Understand the hyperparameter tuning strategies available in Amazon SageMaker AI
When you build complex machine learning systems like deep learning neural networks, exploring all of the possible combinations is impractical. Hyperparameter tuning can accelerate your productivity by trying many variations of a model. It looks for the best model automatically by focusing on the most promising combinations of hyperparameter values within the ranges that you specify. To get good results, you must choose the right ranges to explore. This page provides a brief explanation of the different hyperparameter tuning strategies that you can use with Amazon SageMaker AI.
Use the API reference guide to understand how to interact with hyperparameter tuning. You can use the tuning strategies described on this page with the HyperParameterTuningJobConfig and HyperbandStrategyConfig APIs.
Note
Because the algorithm itself is stochastic, the hyperparameter tuning model may fail to converge on the best answer. This can occur even if the best possible combination of values is within the ranges that you choose.
Grid search
When using grid search, hyperparameter tuning chooses combinations of values from the
range of categorical values that you specify when you create the job. Only categorical
parameters are supported when using the grid search strategy. You do not need to specify the
MaxNumberOfTrainingJobs
. The number of training jobs created by the tuning
job is automatically calculated to be the total number of distinct categorical combinations
possible. If specified, the value of MaxNumberOfTrainingJobs
should equal the
total number of distinct categorical combinations possible.
Random search
When using random search, hyperparameter tuning chooses a random combination of hyperparameter values in the ranges that you specify for each training job it launches. The choice of hyperparameter values doesn't depend on the results of previous training jobs. As a result, you can run the maximum number of concurrent training jobs without changing the performance of the tuning.
For an example notebook that uses random search, see the Random search and hyperparameter scaling with SageMaker XGBoost and Automatic Model
Tuning
Bayesian optimization
Bayesian optimization treats hyperparameter tuning like a regression problem. Given a set of input features (the hyperparameters), hyperparameter tuning optimizes a model for the metric that you choose. To solve a regression problem, hyperparameter tuning makes guesses about which hyperparameter combinations are likely to get the best results. It then runs training jobs to test these values. After testing a set of hyperparameter values, hyperparameter tuning uses regression to choose the next set of hyperparameter values to test.
Hyperparameter tuning uses an Amazon SageMaker AI implementation of Bayesian optimization.
When choosing the best hyperparameters for the next training job, hyperparameter tuning considers everything that it knows about this problem so far. Sometimes it chooses a combination of hyperparameter values close to the combination that resulted in the best previous training job to incrementally improve performance.

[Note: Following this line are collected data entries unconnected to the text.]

-- pv_equiv track=rewrite | github.com/Teatot/AdventOfCode | Y_2023/day_seventeen/day_seventeen_task_1.py | minimize_heat_loss
-- ===== SOURCE A (Python) =====
-- def minimize_heat_loss(city_map):
--     maxrow, maxcol = len(city_map), len(city_map[0])
--     path = [(0, ("E", 1), 0, 0)]  # Current Heat Exposure, Direction/Streak, row, col
--     visited = set()
--
--     while len(path) > 0:
--         heat_val, direct, r, c = min(path)
--         path.remove(min(path))
--         if r == maxrow - 1 and c == maxcol - 1:
--             return heat_val
--
--         if (direct, r, c) in visited:
--             continue
--         visited.add((direct, r, c))
--
--         next_directions = compute_next(direct)
--         for new_direct, x, y in next_directions:
--             xr = x + r
--             yc = y + c
--             if 0 <= xr < maxrow and 0 <= yc < maxcol:
--                 next_val = city_map[xr][yc]
--                 path.append((heat_val + next_val, new_direct, xr, yc))
--
-- def compute_next(direct):
--     label, streak = direct
--     possible_directions, possible_vectors = compute_standards(label)
--     if streak < 3:
--         return organize_directions(possible_directions, possible_vectors, label=label, streak=(streak + 1))
--     ind = possible_directions.index(label)
--     possible_directions.pop(ind)
--     possible_vectors.pop(ind)
--     return organize_directions(possible_directions, possible_vectors)
--
-- def compute_standards(label_direct):
--     standard_directions = ["E", "S", "W", "N"]
--     standard_vectors = [(0, 1), (1, 0), (0, -1), (-1, 0)]
--     assert label_direct in standard_directions
--     if label_direct == "N":
--         standard_directions.pop(1)
--         standard_vectors.pop(1)
--         return standard_directions, standard_vectors
--     if label_direct == "W":
--         standard_directions.pop(0)
--         standard_vectors.pop(0)
--         return standard_directions, standard_vectors
--     if label_direct == "S":
--         standard_directions.pop()
--         standard_vectors.pop()
--         return standard_directions, standard_vectors
--     standard_directions.pop(2)
--     standard_vectors.pop(2)
--     return standard_directions, standard_vectors
--
-- def organize_directions(directions, vectors, label=None, streak=None):
--     list_of_instruct = []
--     for i in range(len(directions)):
--         if label is not None and label == directions[i]:
--             list_of_instruct.append(((label, streak), *vectors[i]))
--         else:
--             list_of_instruct.append(((directions[i], 1), *vectors[i]))
--     return list_of_instruct
-- ===== SOURCE B (Python) =====
-- def minimize_heat_loss(city_map):
--     rows, cols = len(city_map), len(city_map[0])
--     moves = [("E", 0, 1), ("S", 1, 0), ("W", 0, -1), ("N", -1, 0)]
--     opposite = {"E": "W", "S": "N", "W": "E", "N": "S"}
--     heap = ((0, ("E", 1), 0, 0), None, None)  # skew-heap node: (entry, left, right)
--     seen = set()
--     while heap is not None:
--         (heat, (label, streak), r, c), left, right = heap
--         heap = _meld(left, right)
--         if r == rows - 1 and c == cols - 1:
--             return heat
--         if ((label, streak), r, c) in seen:
--             continue
--         seen.add(((label, streak), r, c))
--         for nd, dr, dc in moves:
--             if nd == opposite[label]:
--                 continue
--             ns = streak + 1 if nd == label else 1
--             if ns > 3:
--                 continue
--             nr, nc = r + dr, c + dc
--             if 0 <= nr < rows and 0 <= nc < cols:
--                 heap = _meld(((heat + city_map[nr][nc], (nd, ns), nr, nc), None, None), heap)
--     return None
--
-- def _meld(a, b):
--     if a is None:
--         return b
--     if b is None:
--         return a
--     if b[0] < a[0]:
--         a, b = b, a
--     return (a[0], _meld(a[2], b), a[1])
-- ===== Notes on version B (the rewrite author's own statement) =====
-- stated objective: faster
-- what changed: B replaces A's unsorted-list frontier (a full min() scan plus a full list.remove scan per iteration) by a skew-heap priority queue (O(log n) amortized meld for push and pop), and replaces A's compute_next/compute_standards/organize_directions pop/index machinery by a static move list with an opposite-direction table and an inline streak rule.
-- outside the precondition, e.g. on minimize_heat_loss([[1, 2, 3, 4]]): A returns None, B returns None; on minimize_heat_loss([[0, 6, 8, 0], [1, 3, 8], [-3, 9, -3, 5]]): A returns 9, B returns 9
import Mathlib
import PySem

This allows hyperparameter tuning to use the best known results. Other times, it chooses a set of hyperparameter values far removed from those it has tried. This allows it to explore the range of hyperparameter values to try to find new areas that are not yet well understood. The explore/exploit trade-off is common in many machine learning problems.
For more information about Bayesian optimization, see the following:
Basic Topics on Bayesian Optimization
Speeding up Bayesian Optimization
Advanced Modeling and Transfer Learning
Hyperband
Hyperband is a multi-fidelity based tuning strategy that dynamically reallocates resources. Hyperband uses both intermediate and final results of training jobs to re-allocate epochs to well-utilized hyperparameter configurations and automatically stops those that underperform. It also seamlessly scales to using many parallel training jobs. These features can significantly speed up hyperparameter tuning over random search and Bayesian optimization strategies.
Hyperband should only be used to tune iterative algorithms that publish results at different resource levels. For example, Hyperband can be used to tune a neural network for image classification which publishes accuracy metrics after every epoch.
For more information about Hyperband, see the following links:
Hyperband with early stopping
Training jobs can be stopped early when they are unlikely to improve the objective
metric of the hyperparameter tuning job. This can help reduce compute time and avoid
overfitting your model. Hyperband uses an advanced internal mechanism to apply early
stopping. The parameter TrainingJobEarlyStoppingType
in the
HyperParameterTuningJobConfig
API must be set to OFF
when
using the Hyperband internal early stopping feature.
Note
Hyperparameter tuning might not improve your model. It is an advanced tool for building machine solutions. As such, it should be considered part of the scientific development process.